● WHAT NEEDS TO BE DONE
When you reach the entries below, transcribe each line word for word.

*-*-*

-- invariant of B's single pass: seen = the scored questions (first occurrences),
-- max = their maximal score, and each bucket is the in-order filter at its score
lemma B_inv (s c : List String) :
    (pvBFold s c).2.1 = pvL s c ∧ (pvBFold s c).2.2 = pvM s c ∧
      ∀ v : Int, (pvBFold s c).1.getD v [] = (pvL s c).filter (fun y => pvSc s y == v) := by
  induction c using List.reverseRecOn with
  | nil => exact ⟨rfl, rfl, fun v => rfl⟩
  | append_singleton c x ih =>
    obtain ⟨h1, h2, h3⟩ := ih
    have hfold : pvBFold s (c ++ [x]) =
        (if (pvBFold s c).2.1.contains x then pvBFold s c
         else
          let score : Int := ((PySem.Set.inter (PySem.Set.ofList s) (extractKeywords x)).length : Int)
          if 0 < score then
            (PySem.Dict.modify (pvBFold s c).1 score [] (fun l => l ++ [x]),
             (pvBFold s c).2.1.add x,
             if (pvBFold s c).2.2 < score then score else (pvBFold s c).2.2)
          else pvBFold s c) := by
      simp only [pvBFold]
      rw [List.foldl_append, List.foldl_cons, List.foldl_nil]
    have hsc_eq : ((PySem.Set.inter (PySem.Set.ofList s) (extractKeywords x)).length : Int) = pvSc s x := rfl
    rw [hsc_eq] at hfold
    have hFapp : pvF s (c ++ [x]) = pvF s c ++ if 0 < pvSc s x then [x] else [] := by
      simp only [pvF, List.filter_append]
      by_cases h : 0 < pvSc s x <;> simp [h]
    by_cases hxc : (pvL s c).contains x = true
    · -- x was already recorded (hence scored): everything is unchanged
      have hxc' : (pvBFold s c).2.1.contains x = true := by rw [h1]; exact hxc
      have hxF : x ∈ c.filter (fun q => decide (0 < pvSc s q)) :=
        (PySem.Set.mem_ofList _ _).1 ((PySem.Set.contains_iff _ _).1 hxc)
      have hxsc : 0 < pvSc s x := by simpa using (List.mem_filter.1 hxF).2
      have hxF0 : x ∈ pvF s c := hxF
      have hLeq : pvL s (c ++ [x]) = pvL s c := by
        simp only [pvL, hFapp, if_pos hxsc, PySem.Set.ofList_eq_foldl, List.foldl_append,
          List.foldl_cons, List.foldl_nil]
        rw [← PySem.Set.ofList_eq_foldl]
        simp [PySem.Set.add, hxF0]
      have hMeq : pvM s (c ++ [x]) = pvM s c := by rw [pvM, hLeq]; rfl
      rw [hfold, if_pos hxc', hLeq, hMeq]
      exact ⟨h1, h2, fun v => by rw [h3 v]⟩
    · have hxc' : ¬ ((pvBFold s c).2.1.contains x = true) := by rw [h1]; exact hxc
      rw [hfold, if_neg hxc']
      simp only []
      by_cases hsc : 0 < pvSc s x
      · -- new scored question: it joins seen, its bucket, and the running max
        rw [if_pos hsc]
        have hnF : x ∉ pvF s c := fun hmem =>
          hxc ((PySem.Set.contains_iff _ _).2 ((PySem.Set.mem_ofList _ _).2 hmem))
        have hnL : x ∉ pvL s c := fun hmem => hnF ((PySem.Set.mem_ofList _ _).1 hmem)
        have hLeq : pvL s (c ++ [x]) = pvL s c ++ [x] := by
          simp only [pvL, hFapp, if_pos hsc, PySem.Set.ofList_eq_foldl, List.foldl_append,
            List.foldl_cons, List.foldl_nil]
          rw [← PySem.Set.ofList_eq_foldl]
          simp [PySem.Set.add, hnF]
        have hMeq : pvM s (c ++ [x]) = if pvM s c < pvSc s x then pvSc s x else pvM s c := by
          rw [pvM, hLeq, List.foldl_append, List.foldl_cons, List.foldl_nil, ← pvM]
          by_cases h : pvM s c < pvSc s x
          · rw [if_pos h, max_eq_right h.le]
          · rw [if_neg h, max_eq_left (not_lt.1 h)]
        refine ⟨?_, ?_, fun v => ?_⟩
        · show (pvBFold s c).2.1.add x = pvL s (c ++ [x])
          rw [h1, hLeq]
          simp [PySem.Set.add, hnL]
        · show (if (pvBFold s c).2.2 < pvSc s x then pvSc s x else (pvBFold s c).2.2) = pvM s (c ++ [x])
          rw [h2, hMeq]
        · show (PySem.Dict.modify (pvBFold s c).1 (pvSc s x) [] (fun l => l ++ [x])).getD v []
            = (pvL s (c ++ [x])).filter (fun y => pvSc s y == v)
          rw [hLeq]
          simp only [PySem.Dict.modify, PySem.Dict.getD_insert, List.filter_append]
          by_cases hv : v = pvSc s x
          · rw [if_pos hv, h3 (pvSc s x), hv]
            simp
          · rw [if_neg hv, h3 v]
            have hbv : (pvSc s x == v) = false := by simp [Ne.symm hv]
            simp [hbv]
      · -- unscored question: nothing changes
        rw [if_neg hsc]
        have hLeq : pvL s (c ++ [x]) = pvL s c := by
          simp only [pvL, hFapp, if_neg hsc, List.append_nil]
        have hMeq : pvM s (c ++ [x]) = pvM s c := by rw [pvM, hLeq]; rfl
        rw [hLeq, hMeq]
        exact ⟨h1, h2, fun v => by rw [h3 v]⟩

*-*-*

● YOUR RESPONSE
-- invariant of B's single pass: seen = the scored questions (first occurrences),
-- max = their maximal score, and each bucket is the in-order filter at its score
lemma B_inv (s c : List String) :
    (pvBFold s c).2.1 = pvL s c ∧ (pvBFold s c).2.2 = pvM s c ∧
      ∀ v : Int, (pvBFold s c).1.getD v [] = (pvL s c).filter (fun y => pvSc s y == v) := by
  induction c using List.reverseRecOn with
  | nil => exact ⟨rfl, rfl, fun v => rfl⟩
  | append_singleton c x ih =>
    obtain ⟨h1, h2, h3⟩ := ih
    have hfold : pvBFold s (c ++ [x]) =
        (if (pvBFold s c).2.1.contains x then pvBFold s c
         else
          let score : Int := ((PySem.Set.inter (PySem.Set.ofList s) (extractKeywords x)).length : Int)
          if 0 < score then
            (PySem.Dict.modify (pvBFold s c).1 score [] (fun l => l ++ [x]),
             (pvBFold s c).2.1.add x,
             if (pvBFold s c).2.2 < score then score else (pvBFold s c).2.2)
          else pvBFold s c) := by
      simp only [pvBFold]
      rw [List.foldl_append, List.foldl_cons, List.foldl_nil]
    have hsc_eq : ((PySem.Set.inter (PySem.Set.ofList s) (extractKeywords x)).length : Int) = pvSc s x := rfl
    rw [hsc_eq] at hfold
    have hFapp : pvF s (c ++ [x]) = pvF s c ++ if 0 < pvSc s x then [x] else [] := by
      simp only [pvF, List.filter_append]
      by_cases h : 0 < pvSc s x <;> simp [h]
    by_cases hxc : (pvL s c).contains x = true
    · -- x was already recorded (hence scored): everything is unchanged
      have hxc' : (pvBFold s c).2.1.contains x = true := by rw [h1]; exact hxc
      have hxF : x ∈ c.filter (fun q => decide (0 < pvSc s q)) :=
        (PySem.Set.mem_ofList _ _).1 ((PySem.Set.contains_iff _ _).1 hxc)
      have hxsc : 0 < pvSc s x := by simpa using (List.mem_filter.1 hxF).2
      have hxF0 : x ∈ pvF s c := hxF
      have hLeq : pvL s (c ++ [x]) = pvL s c := by
        simp only [pvL, hFapp, if_pos hxsc, PySem.Set.ofList_eq_foldl, List.foldl_append,
          List.foldl_cons, List.foldl_nil]
        rw [← PySem.Set.ofList_eq_foldl]
        simp [PySem.Set.add, hxF0]
      have hMeq : pvM s (c ++ [x]) = pvM s c := by rw [pvM, hLeq]; rfl
      rw [hfold, if_pos hxc', hLeq, hMeq]
      exact ⟨h1, h2, fun v => by rw [h3 v]⟩
    · have hxc' : ¬ ((pvBFold s c).2.1.contains x = true) := by rw [h1]; exact hxc
      rw [hfold, if_neg hxc']
      simp only []
      by_cases hsc : 0 < pvSc s x
      · -- new scored question: it joins seen, its bucket, and the running max
        rw [if_pos hsc]
        have hnF : x ∉ pvF s c := fun hmem =>
          hxc ((PySem.Set.contains_iff _ _).2 ((PySem.Set.mem_ofList _ _).2 hmem))
        have hnL : x ∉ pvL s c := fun hmem => hnF ((PySem.Set.mem_ofList _ _).1 hmem)
        have hLeq : pvL s (c ++ [x]) = pvL s c ++ [x] := by
          simp only [pvL, hFapp, if_pos hsc, PySem.Set.ofList_eq_foldl, List.foldl_append,
            List.foldl_cons, List.foldl_nil]
          rw [← PySem.Set.ofList_eq_foldl]
          simp [PySem.Set.add, hnF]
        have hMeq : pvM s (c ++ [x]) = if pvM s c < pvSc s x then pvSc s x else pvM s c := by
          rw [pvM, hLeq, List.foldl_append, List.foldl_cons, List.foldl_nil, ← pvM]
          by_cases h : pvM s c < pvSc s x
          · rw [if_pos h, max_eq_right h.le]
          · rw [if_neg h, max_eq_left (not_lt.1 h)]
        refine ⟨?_, ?_, fun v => ?_⟩
        · show (pvBFold s c).2.1.add x = pvL s (c ++ [x])
          rw [h1, hLeq]
          simp [PySem.Set.add, hnL]
        · show (if (pvBFold s c).2.2 < pvSc s x then pvSc s x else (pvBFold s c).2.2) = pvM s (c ++ [x])
          rw [h2, hMeq]
        · show (PySem.Dict.modify (pvBFold s c).1 (pvSc s x) [] (fun l => l ++ [x])).getD v []
            = (pvL s (c ++ [x])).filter (fun y => pvSc s y == v)
          rw [hLeq]
          simp only [PySem.Dict.modify, PySem.Dict.getD_insert, List.filter_append]
          by_cases hv : v = pvSc s x
          · rw [if_pos hv, h3 (pvSc s x), hv]
            simp
          · rw [if_neg hv, h3 v]
            have hbv : (pvSc s x == v) = false := by simp [Ne.symm hv]
            simp [hbv]
      · -- unscored question: nothing changes
        rw [if_neg hsc]
        have hLeq : pvL s (c ++ [x]) = pvL s c := by
          simp only [pvL, hFapp, if_neg hsc, List.append_nil]
        have hMeq : pvM s (c ++ [x]) = pvM s c := by rw [pvM, hLeq]; rfl
        rw [hLeq, hMeq]
        exact ⟨h1, h2, fun v => by rw [h3 v]⟩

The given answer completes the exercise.